_Problem description_
Copy out every record exactly.

====== Listed entries ======

theorem buildDeltaB_eq (N M : Int) (arr : List (List Int)) :
    buildDeltaB N M arr = (evListB N M arr).foldl incrB
      ((PySem.List.pyRange 0 N).map (fun _ => List.replicate M.toNat 0)) := by
  unfold buildDeltaB evListB
  rw [List.foldl_flatMap]
  congr 1
  funext d j
  rw [List.foldl_flatMap]
  congr 1
  funext d i
  by_cases hs : cellD arr j i = 0
  · rw [if_pos hs, if_pos hs]
    simp only [scatterCellB]
    exact foldl_filter _ _ _ _
  · rw [if_neg hs, if_neg hs]
    rfl

-- the value of a cell after a fold of increments is its initial value plus its multiplicity
theorem cellD_foldl_incr (N M : Int) :
    ∀ (l : List (Int × Int)) (d : List (List Int)),
    (∀ p ∈ l, 0 ≤ p.1 ∧ p.1 < N ∧ 0 ≤ p.2 ∧ p.2 < M) →
    d.length = N.toNat → (∀ k, k < N.toNat → (d.getD k []).length = M.toNat) →
    ∀ (tj ti : Int), 0 ≤ tj → tj < N → 0 ≤ ti → ti < M →
    cellD (l.foldl incrB d) tj ti = cellD d tj ti + l.count (tj, ti) := by
  intro l
  induction l with
  | nil => intro d _ _ _ tj ti _ _ _ _; simp
  | cons p rest ih =>
    intro d hb hlen hrow tj ti h1 h2 h3 h4
    obtain ⟨hp1, hp2, hp3, hp4⟩ := hb _ (List.mem_cons_self)
    rw [List.foldl_cons]
    have hjl : p.1.toNat < d.length := by omega
    have hil : p.2.toNat < (d.getD p.1.toNat []).length := by
      rw [hrow _ (by omega)]; omega
    have hsame : cellD (incrB d p) p.1 p.2 = cellD d p.1 p.2 + 1 :=
      cellD_setCell_same d p.1 p.2 _ hp1 hp3 hjl hil
    rw [ih _ ?hb' ?hlen' ?hrow' tj ti h1 h2 h3 h4]
    case hb' => exact fun q hq => hb _ (List.mem_cons_of_mem _ hq)
    case hlen' => rw [incrB, length_setCell]; exact hlen
    case hrow' =>
      intro k hk
      rw [incrB, rowlen_setCell]; exact hrow k hk
    rw [List.count_cons]
    by_cases heq : p = (tj, ti)
    · subst heq
      simp only [hsame, beq_self_eq_true, if_true, Nat.cast_add, Nat.cast_one]
      omega
    · have hne : (p.1, p.2) ≠ (tj, ti) := by
        intro h
        exact heq (by cases p; simpa using h)
      rw [incrB, cellD_setCell_ne _ _ _ _ _ _ hp1 hp3 h1 h3 hne]
      simp [beq_iff_eq]
      exact heq

theorem count_flatMap {α β : Type} [BEq β] (a : β) (f : α → List β) :
    ∀ (l : List α), (l.flatMap f).count a = (l.map (fun x => (f x).count a)).sum := by
  intro l
  induction l with
  | nil => rfl
  | cons x xs ih => simp [List.count_append, ih]

-- an indicator sum over a Nodup list picks out the single member
theorem sum_if_mem (l : List Int) (hnd : l.Nodup) (a : Int) (f : Int → Int) :
    (l.map (fun x => if x = a then f x else 0)).sum = if a ∈ l then f a else 0 := by
  induction l with
  | nil => simp
  | cons x xs ih =>
    simp only [List.map_cons, List.sum_cons, List.mem_cons]
    rcases List.nodup_cons.mp hnd with ⟨hx, hnd'⟩
    by_cases hxa : x = a
    · subst hxa
      rw [ih hnd']
      simp [hx]
    · rw [ih hnd']
      by_cases ha : a ∈ xs <;> simp [hxa, ha, Ne.symm hxa]

-- double indicator sum over the two ranges
theorem sum2_ind (N M a b : Int) (f : Int → Int → Int) :
    ((PySem.List.pyRange 0 N).map (fun j => ((PySem.List.pyRange 0 M).map (fun i =>
      if j = a ∧ i = b then f j i else 0)).sum)).sum =
    if 0 ≤ a ∧ a < N ∧ 0 ≤ b ∧ b < M then f a b else 0 := by
  have hndN : (PySem.List.pyRange 0 N).Nodup := (PySem.List.pairwise_lt_pyRange_one 0 N).imp ne_of_lt
  have hndM : (PySem.List.pyRange 0 M).Nodup := (PySem.List.pairwise_lt_pyRange_one 0 M).imp ne_of_lt
  have hinner : ∀ j : Int, ((PySem.List.pyRange 0 M).map (fun i =>
      if j = a ∧ i = b then f j i else 0)).sum =
      if j = a then (if b ∈ PySem.List.pyRange 0 M then f j b else 0) else 0 := by
    intro j
    by_cases hja : j = a
    · subst hja
      rw [← sum_if_mem _ hndM b (f j)]
      simp
    · simp only [hja, if_false]
      rw [List.sum_eq_zero]
      intro x hx
      obtain ⟨i, _, rfl⟩ := List.mem_map.mp hx
      exact if_neg (fun h => h.1)
  simp only [hinner]
  rw [sum_if_mem _ hndN a _]
  simp only [PySem.List.mem_pyRange_one]
  split_ifs <;> first | rfl | omega

-- casting a Nat-valued mapped sum to Int
theorem sum_count_cast {α : Type} (g : α → Nat) (l : List α) :
    (((l.map g).sum : Nat) : Int) = (l.map (fun x => ((g x : Nat) : Int))).sum := by
  induction l with
  | nil => simp
  | cons x xs ih => simp [ih]

-- peeling one literal entry off a filtered count
theorem count_filter_literal (p : Int × Int → Prop) [DecidablePred p] (a x : Int × Int)
    (l : List (Int × Int)) :
    ((x :: l).filter (fun y => decide (p y))).count a
      = (if x = a ∧ p x then 1 else 0) + (l.filter (fun y => decide (p y))).count a := by
  by_cases hp : p x
  · rw [List.filter_cons_of_pos (by simpa using hp), List.count_cons]
    by_cases hxa : x = a
    · subst hxa
      simp [hp, Nat.add_comm]
    · simp [hxa]
  · rw [List.filter_cons_of_neg (by simpa using hp)]
    simp [hp]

======

_Your solution_
theorem buildDeltaB_eq (N M : Int) (arr : List (List Int)) :
    buildDeltaB N M arr = (evListB N M arr).foldl incrB
      ((PySem.List.pyRange 0 N).map (fun _ => List.replicate M.toNat 0)) := by
  unfold buildDeltaB evListB
  rw [List.foldl_flatMap]
  congr 1
  funext d j
  rw [List.foldl_flatMap]
  congr 1
  funext d i
  by_cases hs : cellD arr j i = 0
  · rw [if_pos hs, if_pos hs]
    simp only [scatterCellB]
    exact foldl_filter _ _ _ _
  · rw [if_neg hs, if_neg hs]
    rfl

-- the value of a cell after a fold of increments is its initial value plus its multiplicity
theorem cellD_foldl_incr (N M : Int) :
    ∀ (l : List (Int × Int)) (d : List (List Int)),
    (∀ p ∈ l, 0 ≤ p.1 ∧ p.1 < N ∧ 0 ≤ p.2 ∧ p.2 < M) →
    d.length = N.toNat → (∀ k, k < N.toNat → (d.getD k []).length = M.toNat) →
    ∀ (tj ti : Int), 0 ≤ tj → tj < N → 0 ≤ ti → ti < M →
    cellD (l.foldl incrB d) tj ti = cellD d tj ti + l.count (tj, ti) := by
  intro l
  induction l with
  | nil => intro d _ _ _ tj ti _ _ _ _; simp
  | cons p rest ih =>
    intro d hb hlen hrow tj ti h1 h2 h3 h4
    obtain ⟨hp1, hp2, hp3, hp4⟩ := hb _ (List.mem_cons_self)
    rw [List.foldl_cons]
    have hjl : p.1.toNat < d.length := by omega
    have hil : p.2.toNat < (d.getD p.1.toNat []).length := by
      rw [hrow _ (by omega)]; omega
    have hsame : cellD (incrB d p) p.1 p.2 = cellD d p.1 p.2 + 1 :=
      cellD_setCell_same d p.1 p.2 _ hp1 hp3 hjl hil
    rw [ih _ ?hb' ?hlen' ?hrow' tj ti h1 h2 h3 h4]
    case hb' => exact fun q hq => hb _ (List.mem_cons_of_mem _ hq)
    case hlen' => rw [incrB, length_setCell]; exact hlen
    case hrow' =>
      intro k hk
      rw [incrB, rowlen_setCell]; exact hrow k hk
    rw [List.count_cons]
    by_cases heq : p = (tj, ti)
    · subst heq
      simp only [hsame, beq_self_eq_true, if_true, Nat.cast_add, Nat.cast_one]
      omega
    · have hne : (p.1, p.2) ≠ (tj, ti) := by
        intro h
        exact heq (by cases p; simpa using h)
      rw [incrB, cellD_setCell_ne _ _ _ _ _ _ hp1 hp3 h1 h3 hne]
      simp [beq_iff_eq]
      exact heq

theorem count_flatMap {α β : Type} [BEq β] (a : β) (f : α → List β) :
    ∀ (l : List α), (l.flatMap f).count a = (l.map (fun x => (f x).count a)).sum := by
  intro l
  induction l with
  | nil => rfl
  | cons x xs ih => simp [List.count_append, ih]

-- an indicator sum over a Nodup list picks out the single member
theorem sum_if_mem (l : List Int) (hnd : l.Nodup) (a : Int) (f : Int → Int) :
    (l.map (fun x => if x = a then f x else 0)).sum = if a ∈ l then f a else 0 := by
  induction l with
  | nil => simp
  | cons x xs ih =>
    simp only [List.map_cons, List.sum_cons, List.mem_cons]
    rcases List.nodup_cons.mp hnd with ⟨hx, hnd'⟩
    by_cases hxa : x = a
    · subst hxa
      rw [ih hnd']
      simp [hx]
    · rw [ih hnd']
      by_cases ha : a ∈ xs <;> simp [hxa, ha, Ne.symm hxa]

-- double indicator sum over the two ranges
theorem sum2_ind (N M a b : Int) (f : Int → Int → Int) :
    ((PySem.List.pyRange 0 N).map (fun j => ((PySem.List.pyRange 0 M).map (fun i =>
      if j = a ∧ i = b then f j i else 0)).sum)).sum =
    if 0 ≤ a ∧ a < N ∧ 0 ≤ b ∧ b < M then f a b else 0 := by
  have hndN : (PySem.List.pyRange 0 N).Nodup := (PySem.List.pairwise_lt_pyRange_one 0 N).imp ne_of_lt
  have hndM : (PySem.List.pyRange 0 M).Nodup := (PySem.List.pairwise_lt_pyRange_one 0 M).imp ne_of_lt
  have hinner : ∀ j : Int, ((PySem.List.pyRange 0 M).map (fun i =>
      if j = a ∧ i = b then f j i else 0)).sum =
      if j = a then (if b ∈ PySem.List.pyRange 0 M then f j b else 0) else 0 := by
    intro j
    by_cases hja : j = a
    · subst hja
      rw [← sum_if_mem _ hndM b (f j)]
      simp
    · simp only [hja, if_false]
      rw [List.sum_eq_zero]
      intro x hx
      obtain ⟨i, _, rfl⟩ := List.mem_map.mp hx
      exact if_neg (fun h => h.1)
  simp only [hinner]
  rw [sum_if_mem _ hndN a _]
  simp only [PySem.List.mem_pyRange_one]
  split_ifs <;> first | rfl | omega

-- casting a Nat-valued mapped sum to Int
theorem sum_count_cast {α : Type} (g : α → Nat) (l : List α) :
    (((l.map g).sum : Nat) : Int) = (l.map (fun x => ((g x : Nat) : Int))).sum := by
  induction l with
  | nil => simp
  | cons x xs ih => simp [ih]

-- peeling one literal entry off a filtered count
theorem count_filter_literal (p : Int × Int → Prop) [DecidablePred p] (a x : Int × Int)
    (l : List (Int × Int)) :
    ((x :: l).filter (fun y => decide (p y))).count a
      = (if x = a ∧ p x then 1 else 0) + (l.filter (fun y => decide (p y))).count a := by
  by_cases hp : p x
  · rw [List.filter_cons_of_pos (by simpa using hp), List.count_cons]
    by_cases hxa : x = a
    · subst hxa
      simp [hp, Nat.add_comm]
    · simp [hxa]
  · rw [List.filter_cons_of_neg (by simpa using hp)]
    simp [hp]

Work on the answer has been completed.